According to the seismic sensing apparatus of the third aspect, the processing for separating the vibration component from the detected pressure fluctuation is performed by the microcomputer, so that the input / output ports of the microcomputer can be reduced and the low Effective in reducing costs.

According to the vibration-sensing device of the fourth aspect, since the process of separating the vibration component from the detected pressure fluctuation is performed by the frequency band filter, the processing load on the microcomputer can be reduced. There is.

[Brief description of drawings]

FIG. 1 is a cross-sectional view showing a main configuration of a seismic sensing device according to an embodiment of the present invention.

FIG. 2 is a diagram showing an example of an output waveform from a seismic sensing unit in FIG.

FIG. 3 is a cross-sectional view showing a main part configuration of a seismic sensing device according to another embodiment of the present invention.
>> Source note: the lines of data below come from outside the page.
-- pv_equiv track=rewrite | github.com/dohyeonghan/algo_study | hanuel/[0625]1292.py | n_sum
-- ===== SOURCE A (Python) =====
-- def n_sum(n):
--     sum=0
--     target=1
--     cnt=0
--     for _ in range(n):
--         if (cnt==target):
--             target += 1
--             cnt = 0
--         cnt += 1
--         sum += target
--     return sum
-- ===== SOURCE B (Python) =====
-- def n_sum(n):
--     if n <= 0:
--         return 0
--     k = 0
--     while (k + 1) * (k + 2) // 2 <= n:
--         k += 1
--     return k * (k + 1) * (2 * k + 1) // 6 + (n - k * (k + 1) // 2) * (k + 1)
-- ===== Notes on version B (the rewrite author's own statement) =====
-- stated objective: faster
-- what changed: Replaces the per-term loop by an O(sqrt(n)) search for the last complete block of the staircase sequence, then sums in closed form with the square-pyramidal and triangular-number formulas.
import Mathlib
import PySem

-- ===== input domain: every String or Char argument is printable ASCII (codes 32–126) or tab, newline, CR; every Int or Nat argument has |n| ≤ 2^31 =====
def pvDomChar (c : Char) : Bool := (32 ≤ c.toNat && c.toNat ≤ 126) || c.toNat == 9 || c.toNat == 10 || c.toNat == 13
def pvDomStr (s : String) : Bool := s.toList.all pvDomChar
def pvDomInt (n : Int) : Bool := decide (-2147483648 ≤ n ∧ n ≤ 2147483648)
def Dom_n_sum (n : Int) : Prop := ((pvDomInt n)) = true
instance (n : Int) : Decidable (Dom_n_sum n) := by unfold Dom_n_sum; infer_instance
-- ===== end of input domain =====

-- B replaces A's per-term loop by an O(sqrt n) block search plus closed-form block sums (exact same return value).


-- ===== PORT A =====
-- one iteration of A's for-body, on the state (sum, target, cnt)
def stepA (st : Int × Int × Int) : Int × Int × Int :=
  let (sum, target, cnt) := st
  let (target, cnt) := if cnt == target then (target + 1, (0 : Int)) else (target, cnt)
  let cnt := cnt + 1
  let sum := sum + target
  (sum, target, cnt)

def n_sum (n : Int) : Int :=
  ((PySem.List.pyRange 0 n 1).foldl (fun st _ => stepA st) ((0 : Int), (1 : Int), (0 : Int))).1

-- ===== PORT B =====
-- termination helper for the while loop: the loop counter stays below n
theorem findk_step_le (k : Nat) : k + 1 ≤ (k + 1) * (k + 2) / 2 :=
  (Nat.le_div_iff_mul_le (by norm_num)).mpr (Nat.mul_le_mul_left _ (by omega))

-- the while loop: smallest k with (k+1)*(k+2)//2 > n
def findk_n_sum (n : Int) (k : Nat) : Nat :=
  if (((k + 1) * (k + 2) / 2 : Nat) : Int) ≤ n then findk_n_sum n (k + 1) else k
termination_by n.toNat - k
decreasing_by
  have h0 : ((k + 1 : Nat) : Int) ≤ (((k + 1) * (k + 2) / 2 : Nat) : Int) := by
    exact_mod_cast findk_step_le k
  have h1 : ((k + 1 : Nat) : Int) ≤ n := le_trans h0 (by assumption)
  omega

def n_sum_alt (n : Int) : Int :=
  if n ≤ 0 then 0
  else
    let k := findk_n_sum n 0
    ((k * (k + 1) * (2 * k + 1) / 6 : Nat) : Int)
      + (n - ((k * (k + 1) / 2 : Nat) : Int)) * ((k : Int) + 1)

-- ===== PRECONDITION & SPEC =====
def Spec_n_sum (n : Int) (out : Int) : Prop := out = n_sum_alt n
instance (n : Int) (out : Int) : Decidable (Spec_n_sum n out) := by unfold Spec_n_sum; infer_instance

-- ===== CLAIM (what is proved, stated in full; the proofs are below) =====
def Claim_equal_n_sum : Prop := ∀ (n : Int), Dom_n_sum n → Spec_n_sum n (n_sum n)

-- ===== LEMMAS AND PROOFS =====

-- A's fold ignores the list elements: it is an iterate of stepA
theorem foldl_stepA (l : List Int) (st : Int × Int × Int) :
    l.foldl (fun st _ => stepA st) st = stepA^[l.length] st := by
  induction l generalizing st with
  | nil => rfl
  | cons x xs ih => simp [List.foldl, ih, Function.iterate_succ_apply]

theorem stepA_eq_pos (s t c : Int) (h : c = t) :
    stepA (s, t, c) = (s + (t + 1), t + 1, (1 : Int)) := by simp [stepA, h]

theorem stepA_eq_neg (s t c : Int) (h : c ≠ t) :
    stepA (s, t, c) = (s + t, t, c + 1) := by simp [stepA, h]

-- invariant of A's loop state after m iterations: t is the current block value, c the
-- position inside the block, and s the running sum (divisions cleared by 2 and 6)
def InvA (m : Nat) (st : Int × Int × Int) : Prop :=
  1 ≤ st.2.1 ∧ 0 ≤ st.2.2 ∧ st.2.2 ≤ st.2.1 ∧
  2 * (m : Int) = (st.2.1 - 1) * st.2.1 + 2 * st.2.2 ∧
  6 * st.1 = (st.2.1 - 1) * st.2.1 * (2 * st.2.1 - 1) + 6 * st.2.2 * st.2.1 ∧
  (m = 0 ∨ 1 ≤ st.2.2)

theorem stepA_inv (m : Nat) (st : Int × Int × Int) (h : InvA m st) : InvA (m + 1) (stepA st) := by
  obtain ⟨s, t, c⟩ := st
  dsimp only [InvA] at h
  obtain ⟨h1, h2, h3, h4, h5, _⟩ := h
  by_cases hc : c = t
  · subst hc
    rw [stepA_eq_pos s c c rfl]
    dsimp only [InvA]
    refine ⟨by omega, by norm_num, by omega, ?_, ?_, by norm_num⟩
    · push_cast; linear_combination h4
    · linear_combination h5
  · rw [stepA_eq_neg s t c hc]
    dsimp only [InvA]
    refine ⟨h1, by omega, by omega, ?_, ?_, by omega⟩
    · push_cast; linear_combination h4
    · linear_combination h5

theorem invA (m : Nat) : InvA m (stepA^[m] ((0 : Int), (1 : Int), (0 : Int))) := by
  induction m with
  | zero => simp [InvA]
  | succ m ih => rw [Function.iterate_succ_apply']; exact stepA_inv m _ ih

-- findk bracket: if T(k) ≤ n then the result r satisfies T(r) ≤ n < T(r+1)
theorem findk_bracket (n : Int) (k : Nat) (h : ((k * (k + 1) / 2 : Nat) : Int) ≤ n) :
    ((findk_n_sum n k * (findk_n_sum n k + 1) / 2 : Nat) : Int) ≤ n ∧
      n < (((findk_n_sum n k + 1) * (findk_n_sum n k + 2) / 2 : Nat) : Int) := by
  fun_induction findk_n_sum n k with
  | case1 k hle ih => exact ih (by exact_mod_cast hle)
  | case2 k hgt => exact ⟨h, by omega⟩

-- exact divisibility facts
theorem two_dvd_tri (k : Nat) : k * (k + 1) / 2 * 2 = k * (k + 1) :=
  Nat.div_mul_cancel (Nat.even_mul_succ_self k).two_dvd

theorem six_dvd_pyr (k : Nat) : 6 ∣ k * (k + 1) * (2 * k + 1) := by
  induction k with
  | zero => decide
  | succ k ih =>
    obtain ⟨c, hc⟩ := ih
    refine ⟨c + (k + 1) * (k + 1), ?_⟩
    have h : (k + 1) * (k + 1 + 1) * (2 * (k + 1) + 1)
        = k * (k + 1) * (2 * k + 1) + 6 * ((k + 1) * (k + 1)) := by ring
    rw [h, hc]; ring

theorem six_pyr (k : Nat) : k * (k + 1) * (2 * k + 1) / 6 * 6 = k * (k + 1) * (2 * k + 1) :=
  Nat.div_mul_cancel (six_dvd_pyr k)

-- the block index with T(k) ≤ 2n < T(k+1) (doubled form) is unique
theorem block_unique (a b N : Int) (ha : 0 ≤ a) (hb : 0 ≤ b)
    (h1 : a * (a + 1) ≤ 2 * N) (h2 : 2 * N < (a + 1) * (a + 2))
    (h3 : b * (b + 1) ≤ 2 * N) (h4 : 2 * N < (b + 1) * (b + 2)) : a = b := by
  rcases lt_trichotomy a b with h | h | h
  · exfalso; nlinarith
  · exact h
  · exfalso; nlinarith

-- ===== VERDICT (by name: the statement is the Claim_ definition above) =====
theorem n_sum_spec : Claim_equal_n_sum := by
  intro n _
  unfold Spec_n_sum n_sum n_sum_alt
  by_cases hn : n ≤ 0
  · rw [PySem.List.pyRange_one_eq_nil hn]
    simp [hn]
  · simp only [if_neg hn]
    rw [not_le] at hn
    rw [foldl_stepA, PySem.List.length_pyRange_one]
    have hinv := invA (n - 0).toNat
    rcases hst : stepA^[(n - 0).toNat] ((0 : Int), (1 : Int), (0 : Int)) with ⟨s, t, c⟩
    rw [hst] at hinv
    obtain ⟨h1, h2, h3, h4, h5, h6⟩ := hinv
    simp only at h1 h2 h3 h4 h5 h6 ⊢
    have hmn : ((n - 0).toNat : Int) = n := by omega
    rw [hmn] at h4
    have hc1 : (1 : Int) ≤ c := by
      rcases h6 with h6 | h6
      · exfalso; omega
      · exact h6
    set k := findk_n_sum n 0 with hk
    have hbr := findk_bracket n 0 (by norm_num; omega)
    rw [← hk] at hbr
    set T : Int := ((k * (k + 1) / 2 : Nat) : Int) with hT
    set Q : Int := ((k * (k + 1) * (2 * k + 1) / 6 : Nat) : Int) with hQ
    set K : Int := (k : Int) with hK
    have hT2 : T * 2 = K * (K + 1) := by
      rw [hT, hK]; exact_mod_cast congrArg (Nat.cast : Nat → Int) (two_dvd_tri k)
    have hT2' : (((k + 1) * (k + 2) / 2 : Nat) : Int) * 2 = (K + 1) * (K + 2) := by
      rw [hK]; exact_mod_cast congrArg (Nat.cast : Nat → Int) (two_dvd_tri (k + 1))
    have hQ6 : Q * 6 = K * (K + 1) * (2 * K + 1) := by
      rw [hQ, hK]; exact_mod_cast congrArg (Nat.cast : Nat → Int) (six_pyr k)
    have hK0 : (0 : Int) ≤ K := by rw [hK]; positivity
    have hlo : K * (K + 1) ≤ 2 * n := by
      rw [← hT2]; linarith [hbr.1]
    have hhi : 2 * n < (K + 1) * (K + 2) := by
      rw [← hT2']; linarith [hbr.2]
    by_cases hc : c = t
    · -- the last block is exactly complete: K = t
      subst hc
      have hKt : K = c := by
        apply block_unique K c n hK0 (by omega) hlo hhi
        · linarith [h4]
        · linarith [h4, hc1]
      rw [hKt] at hT2 hQ6 ⊢
      have hnT : n - T = 0 := by linarith [h4, hT2]
      have key : 6 * s = 6 * (Q + (n - T) * (c + 1)) := by
        linear_combination h5 - hQ6 - 6 * (c + 1) * hnT
      linarith [key]
    · -- inside a block: K = t - 1
      have hct : c < t := lt_of_le_of_ne h3 hc
      have hKt : K = t - 1 := by
        apply block_unique K (t - 1) n hK0 (by omega) hlo hhi
        · linarith [h4, h2]
        · linarith [h4, hct]
      rw [hKt] at hT2 hQ6 ⊢
      have hnT : n - T = c := by linarith [h4, hT2]
      have key : 6 * s = 6 * (Q + (n - T) * t) := by
        linear_combination h5 - hQ6 - 6 * t * hnT
      linarith [key]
FIG. 4 is a diagram illustrating an example of an output waveform from the seismic sensing unit in FIG.

FIG. 5 is a block diagram illustrating another example of a signal processing unit.

[Explanation of symbols]

 10, 70 Earthquake-sensing part 15 Sphere 17 Oscillator 30 Pressure fluctuation sensor part 32, 33 Air chamber 34, 64 Piezoelectric thin film 40, 80 Signal processing part 53 Gas meter main part 50 Gas meter 60 Pressure sensor part

Continued Front Page (72) Inventor Shinichi Sato 543-15 Kitano-cho, Hachioji-shi, Tokyo

Claims (4)

[Claims] 1. An oscillating body which oscillates due to an earthquake vibration, an air chamber whose internal pressure fluctuates in response to the oscillating body of the oscillating body, and a pressure detecting means which detects a pressure fluctuation in the air chamber. An earthquake-sensing device, comprising: an earthquake detection unit that detects an earthquake based on the pressure fluctuation detected by the pressure detection unit. 2. The pressure detecting means is commonly used as a gas pressure sensor provided in association with a gas meter, and further, a separating means for separating a vibration component due to an earthquake from the pressure fluctuation detected by the pressure detecting means. The seismic sensing device according to claim 1, wherein the seismic detection means performs seismic detection based on the separated seismic component. 3. The seismic sensing device according to claim 2, wherein the separating means is composed of a microcomputer. 4. The seismic sensor according to claim 2, wherein the separating means is constituted by a frequency band pass filter.